In the file, that looks like:

```csv theme={null}
system_prompt,input,output
"You are a concise assistant.","Summarize the following note","A short summary"
"You rewrite text in a polite, professional tone.","Rewrite this email more politely","A more polite version"
```

Rules:

* `input` is required
* `output` is required in **Input-output pairs** mode
* `system_prompt` is required per row in **Input-output pairs** mode (for flat JSONL and CSV shapes)
* if you use `messages`, the array must include a `system` message, a `user` message, **and** an `assistant` message in pairs mode

### Input only

Use this format when you only have user inputs and want Spectra to generate the matching outputs for you.

How it works:

* You upload a dataset that contains **only `input` rows** (no outputs, no per-row instructions).
* In the app, you add one or more **named system prompts** — each one is a different instruction style you want the model to learn.
* The teacher model combines each input with each named system prompt and generates the matching output. The resulting (input, output) pairs become your training data.

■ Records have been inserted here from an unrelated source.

-- pv_equiv track=rewrite | github.com/CryAndRRich/hustack | leetcode/array/3511_Make_a_Positive_Array/codes/pref.py | makeArrayPositive
-- ===== SOURCE A (Python) =====
-- from typing import List
--
-- def makeArrayPositive(nums: List[int]) -> int:
--     n = len(nums)
--     pref = [0] * (n + 1)
--     for i in range(n):
--         pref[i+1] = pref[i] + nums[i]
--     res = 0
--     covered = -1
--     for end in range(2, n):
--         need = False
--         for l in (3, 4, 5):
--             start = end - (l - 1)
--             if start < 0:
--                 continue
--             if covered >= start and covered <= end:
--                 continue
--             if pref[end+1] - pref[start] <= 0:
--                 need = True
--                 break
--         if need:
--             res += 1
--             covered = end
--     return res
-- ===== SOURCE B (Python) =====
-- from typing import List
--
-- def makeArrayPositive(nums: List[int]) -> int:
--     res = 0
--     covered = -1
--     for end in range(2, len(nums)):
--         if any(end - l + 1 >= 0 and covered < end - l + 1
--                and sum(nums[end - l + 1:end + 1]) <= 0
--                for l in (3, 4, 5)):
--             res += 1
--             covered = end
--     return res
-- ===== Notes on version B (the rewrite author's own statement) =====
-- stated objective: simpler
-- what changed: B removes A's precomputed prefix-sum table and the redundant `covered <= end` test, computing each constant-size (3/4/5-element) window sum directly with a slice inside a single any(); A's two building passes and its pref array disappear.
import Mathlib
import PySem

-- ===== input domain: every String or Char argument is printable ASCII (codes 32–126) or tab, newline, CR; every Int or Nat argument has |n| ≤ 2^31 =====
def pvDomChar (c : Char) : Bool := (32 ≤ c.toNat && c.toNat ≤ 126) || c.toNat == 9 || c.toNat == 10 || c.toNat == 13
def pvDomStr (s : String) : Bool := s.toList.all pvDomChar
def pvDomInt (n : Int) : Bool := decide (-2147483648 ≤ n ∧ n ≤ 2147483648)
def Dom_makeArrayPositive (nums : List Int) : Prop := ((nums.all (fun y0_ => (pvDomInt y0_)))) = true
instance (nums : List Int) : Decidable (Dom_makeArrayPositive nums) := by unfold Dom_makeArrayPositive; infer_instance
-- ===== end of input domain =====

-- B drops A's prefix-sum table and the redundant `covered <= end` test: each 3/4/5-window
-- sum is computed directly from the list (objective: simpler). Return values agree on all inputs.

-- ===== PORT A =====
-- pref = [0]*(n+1); for i in range(n): pref[i+1] = pref[i] + nums[i]
-- (all indices are provably in range, so the total forms pyGetD/pySetD are exact here)
def pvBuildPref (nums : List Int) : List Int :=
  (PySem.List.pyRange 0 (nums.length : Int) 1).foldl
    (fun pref i =>
      PySem.List.pySetD pref (i + 1) (PySem.List.pyGetD pref i 0 + PySem.List.pyGetD nums i 0))
    (List.replicate (nums.length + 1) 0)

-- the inner `for l in (3,4,5)` loop with its `continue`s and `break` (returns the `need` flag)
def pvInnerA (pref : List Int) (covered e : Int) : List Int → Bool
  | [] => false
  | l :: ls =>
    let start := e - (l - 1)
    if start < 0 then pvInnerA pref covered e ls
    else if covered ≥ start && covered ≤ e then pvInnerA pref covered e ls
    else if PySem.List.pyGetD pref (e + 1) 0 - PySem.List.pyGetD pref start 0 ≤ 0 then true
    else pvInnerA pref covered e ls

def makeArrayPositive (nums : List Int) : Int :=
  let pref := pvBuildPref nums
  ((PySem.List.pyRange 2 (nums.length : Int) 1).foldl
    (fun st e => if pvInnerA pref st.2 e [3, 4, 5] then (st.1 + 1, e) else st)
    ((0 : Int), (-1 : Int))).1

-- ===== PORT B =====
-- sum(nums[start:end+1])
def pvWin (nums : List Int) (s e : Int) : Int :=
  (PySem.List.slice nums (some s) (some (e + 1))).sum

-- any(... for l in (3,4,5))
def pvAnyB (nums : List Int) (covered e : Int) : Bool :=
  [3, 4, 5].any (fun l =>
    decide (e - l + 1 ≥ 0) && decide (covered < e - l + 1) &&
    decide (pvWin nums (e - l + 1) e ≤ 0))

def makeArrayPositive_alt (nums : List Int) : Int :=
  ((PySem.List.pyRange 2 (nums.length : Int) 1).foldl
    (fun st e => if pvAnyB nums st.2 e then (st.1 + 1, e) else st)
    ((0 : Int), (-1 : Int))).1

-- ===== PRECONDITION & SPEC =====
def Spec_makeArrayPositive (nums : List Int) (out : Int) : Prop := out = makeArrayPositive_alt nums
instance (nums : List Int) (out : Int) : Decidable (Spec_makeArrayPositive nums out) := by unfold Spec_makeArrayPositive; infer_instance

-- ===== CLAIM (what is proved, stated in full; the proofs are below) =====
def Claim_equal_makeArrayPositive : Prop := ∀ (nums : List Int), Dom_makeArrayPositive nums → Spec_makeArrayPositive nums (makeArrayPositive nums)

-- ===== LEMMAS AND PROOFS =====

-- After processing range(0, m) the prefix list is the prefix sums up to m, zeros beyond.
theorem pvBuildPref_partial (nums : List Int) (m : Nat) (hm : m ≤ nums.length) :
    (PySem.List.pyRange 0 (m : Int) 1).foldl
      (fun pref i =>
        PySem.List.pySetD pref (i + 1) (PySem.List.pyGetD pref i 0 + PySem.List.pyGetD nums i 0))
      (List.replicate (nums.length + 1) 0)
    = (List.range (m + 1)).map (fun k => (nums.take k).sum)
      ++ List.replicate (nums.length - m) 0 := by
  induction m with
  | zero =>
    simp [PySem.List.pyRange_one_eq_nil, List.range_succ]
    cases nums <;> simp [List.replicate_succ]
  | succ m ih =>
    have hm' : m ≤ nums.length := by omega
    have hmlt : m < nums.length := by omega
    have hcast : ((m + 1 : Nat) : Int) = (m : Int) + 1 := by push_cast; ring
    rw [hcast, PySem.List.pyRange_one_succ_right (by positivity), List.foldl_append, ih hm']
    simp only [List.foldl_cons, List.foldl_nil]
    have hget1 : PySem.List.pyGetD
        (List.map (fun k => (nums.take k).sum) (List.range (m + 1))
          ++ List.replicate (nums.length - m) 0) (m : Int) 0 = (nums.take m).sum := by
      rw [PySem.List.pyGetD_natCast, List.getD_eq_getElem?_getD,
        List.getElem?_append_left (by simp)]
      simp
    have hget2 : PySem.List.pyGetD nums (m : Int) 0 = nums[m] := by
      rw [PySem.List.pyGetD_natCast, List.getD_eq_getElem?_getD, List.getElem?_eq_getElem hmlt]
      rfl
    rw [hget1, hget2, show (m : Int) + 1 = ((m + 1 : Nat) : Int) by push_cast; ring,
      PySem.List.pySetD_natCast]
    rw [List.set_append_right _ _ (by simp),
      show List.replicate (nums.length - m) (0 : Int)
          = 0 :: List.replicate (nums.length - (m + 1)) 0 by
        rw [← List.replicate_succ]; congr 1; omega]
    simp only [List.length_map, List.length_range]
    rw [List.range_succ (n := m + 1), List.map_append]
    simp only [List.map_cons, List.map_nil, List.append_assoc, List.cons_append, List.nil_append]
    congr 2
    rw [List.take_add_one, List.sum_append, List.getElem?_eq_getElem hmlt]
    simp

theorem pvBuildPref_eq (nums : List Int) :
    pvBuildPref nums = (List.range (nums.length + 1)).map (fun k => (nums.take k).sum) := by
  have h := pvBuildPref_partial nums nums.length le_rfl
  simpa [pvBuildPref] using h

theorem pvBuildPref_get (nums : List Int) (i : Int) (h0 : 0 ≤ i) (h1 : i ≤ (nums.length : Int)) :
    PySem.List.pyGetD (pvBuildPref nums) i 0 = (nums.take i.toNat).sum := by
  rw [pvBuildPref_eq]
  rw [PySem.List.pyGetD_eq_getElem _ 0 h0 (by simp; omega)]
  simp

-- prefix-difference = window sum
theorem pref_diff_eq_win (nums : List Int) (s e : Int) (hs : 0 ≤ s) (hse : s ≤ e + 1) :
    (nums.take (e + 1).toNat).sum - (nums.take s.toNat).sum = pvWin nums s e := by
  have hsplit : (e + 1).toNat = s.toNat + ((e + 1).toNat - s.toNat) := by omega
  rw [pvWin, PySem.List.slice_toNat nums hs (by omega), hsplit, List.take_add,
    List.sum_append]
  have : s.toNat + ((e + 1).toNat - s.toNat) - s.toNat = (e + 1).toNat - s.toNat := by omega
  rw [this]
  ring

-- the inner loop of A equals B's `any`, given covered < e and e+1 ≤ len
theorem inner_eq (nums : List Int) (covered e : Int) (he : e + 1 ≤ (nums.length : Int))
    (hcov : covered < e) (ls : List Int) (hls : ∀ l ∈ ls, 0 ≤ l) :
    pvInnerA (pvBuildPref nums) covered e ls
      = ls.any (fun l =>
          decide (e - l + 1 ≥ 0) && decide (covered < e - l + 1) &&
          decide (pvWin nums (e - l + 1) e ≤ 0)) := by
  induction ls with
  | nil => rfl
  | cons l ls ih =>
    have hl : 0 ≤ l := hls l (List.mem_cons_self ..)
    have hls' : ∀ l' ∈ ls, 0 ≤ l' := fun l' h => hls l' (List.mem_cons_of_mem _ h)
    simp only [pvInnerA, List.any_cons]
    by_cases h1 : e - (l - 1) < 0
    · have hb : ¬ (e - l + 1 ≥ 0) := by omega
      simp [h1, hb, ih hls']
    · by_cases h2 : covered ≥ e - (l - 1)
      · have hb : ¬ (covered < e - l + 1) := by omega
        have hc2 : covered ≤ e := le_of_lt hcov
        simp [h1, h2, hc2, hb, ih hls']
      · have hb2 : covered < e - l + 1 := by omega
        have hstart : e - (l - 1) = e - l + 1 := by ring
        have hdiff : PySem.List.pyGetD (pvBuildPref nums) (e + 1) 0
            - PySem.List.pyGetD (pvBuildPref nums) (e - (l - 1)) 0
            = pvWin nums (e - l + 1) e := by
          rw [pvBuildPref_get nums (e + 1) (by omega) he,
            pvBuildPref_get nums (e - (l - 1)) (by omega) (by omega), hstart]
          exact pref_diff_eq_win nums (e - l + 1) e (by omega) (by omega)
        rw [hdiff]
        by_cases h3 : pvWin nums (e - l + 1) e ≤ 0
        · simp [h1, h2, hb2, h3]
          left
          omega
        · simp [h1, h2, hb2, h3, ih hls']

theorem loop_eq (nums : List Int) (es : List Int)
    (hmem : ∀ e ∈ es, e + 1 ≤ (nums.length : Int))
    (hsort : es.Pairwise (· < ·)) :
    ∀ (res covered : Int), (∀ e ∈ es, covered < e) →
    es.foldl (fun st e => if pvInnerA (pvBuildPref nums) st.2 e [3, 4, 5] then (st.1 + 1, e) else st)
      (res, covered)
    = es.foldl (fun st e => if pvAnyB nums st.2 e then (st.1 + 1, e) else st) (res, covered) := by
  induction es with
  | nil => intro res covered _; rfl
  | cons e es ih =>
    intro res covered hcov
    have hmem' : ∀ x ∈ es, x + 1 ≤ (nums.length : Int) :=
      fun x hx => hmem x (List.mem_cons_of_mem _ hx)
    have hlt : ∀ x ∈ es, e < x := fun x hx => (List.pairwise_cons.1 hsort).1 x hx
    have hinner : pvInnerA (pvBuildPref nums) covered e [3, 4, 5] = pvAnyB nums covered e :=
      inner_eq nums covered e (hmem e (List.mem_cons_self ..)) (hcov e (List.mem_cons_self ..))
        [3, 4, 5] (by intro l hl; fin_cases hl <;> norm_num)
    simp only [List.foldl_cons, hinner]
    by_cases hc : pvAnyB nums covered e
    · simp only [hc, if_pos]
      exact ih hmem' (List.pairwise_cons.1 hsort).2 (res + 1) e hlt
    · simp only [hc]
      exact ih hmem' (List.pairwise_cons.1 hsort).2 res covered
        (fun x hx => hcov x (List.mem_cons_of_mem _ hx))

-- ===== VERDICT (by name: the statement is the Claim_ definition above) =====
theorem makeArrayPositive_spec : Claim_equal_makeArrayPositive := by
  intro nums _
  unfold Spec_makeArrayPositive makeArrayPositive makeArrayPositive_alt
  have h := loop_eq nums (PySem.List.pyRange 2 (nums.length : Int) 1)
    (by intro e hee; have := (PySem.List.mem_pyRange_one).1 hee; omega)
    (PySem.List.pairwise_lt_pyRange_one 2 (nums.length : Int))
    0 (-1)
    (by intro e hee; have := (PySem.List.mem_pyRange_one).1 hee; omega)
  simp [h]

So 100 inputs × 2 named system prompts = 200 training pairs.

Accepted JSONL shapes — pick **one** of the following per row:

<CodeGroup>
  ```json Flat shape theme={null}
  {"input": "Summarize the following note"}
  ```

  ```json Chat shape theme={null}
  {"messages": [
    {"role": "user", "content": "Rewrite this email more politely"}
  ]}
  ```
</CodeGroup>

Accepted CSV shape — one column:

| input                            |
| -------------------------------- |
| Summarize the following note     |
| Rewrite this email more politely |

In the file, that looks like:

```csv theme={null}
input
"Summarize the following note"
"Rewrite this email more politely"
```

Rules:

* `input` is required
* do not include `output` in **Input only** mode
* after uploading input-only data, add at least one **named system prompt** in the app — without it, training cannot start

### Field-name behavior

Field names are matched case-insensitively, so `input`, `INPUT`, and `Input` are all accepted. The same rule applies to CSV column headers and JSON keys.

Spectra does **not** accept alternate names like `prompt`, `response`, `question`, or `answer`. Rename those columns or JSON keys to `input` and `output` first.

## Private model storage

Finished models are stored privately. Your current private-model allowance depends on your account tier and appears on [Billing](/products/spectra/billing).

## Teacher API keys

Bring your own **OpenAI**, **Anthropic**, or **Google AI** keys in [Settings](/products/spectra/settings) if you want to use your own teacher credentials. BYOK usage is not billed by Spectra.

## After training

When a text or tool run succeeds, the model appears in [Models](/products/spectra/models) and becomes available for runtime testing and inference. The next step is usually [Optimization](/products/spectra/optimization), where you can attach vectors, test generations, and produce API-ready request snippets.

Speech recognition and OCR runs also appear in Models when complete. Use Models to review their status and training artifacts; they are not called through the current text-generation API path.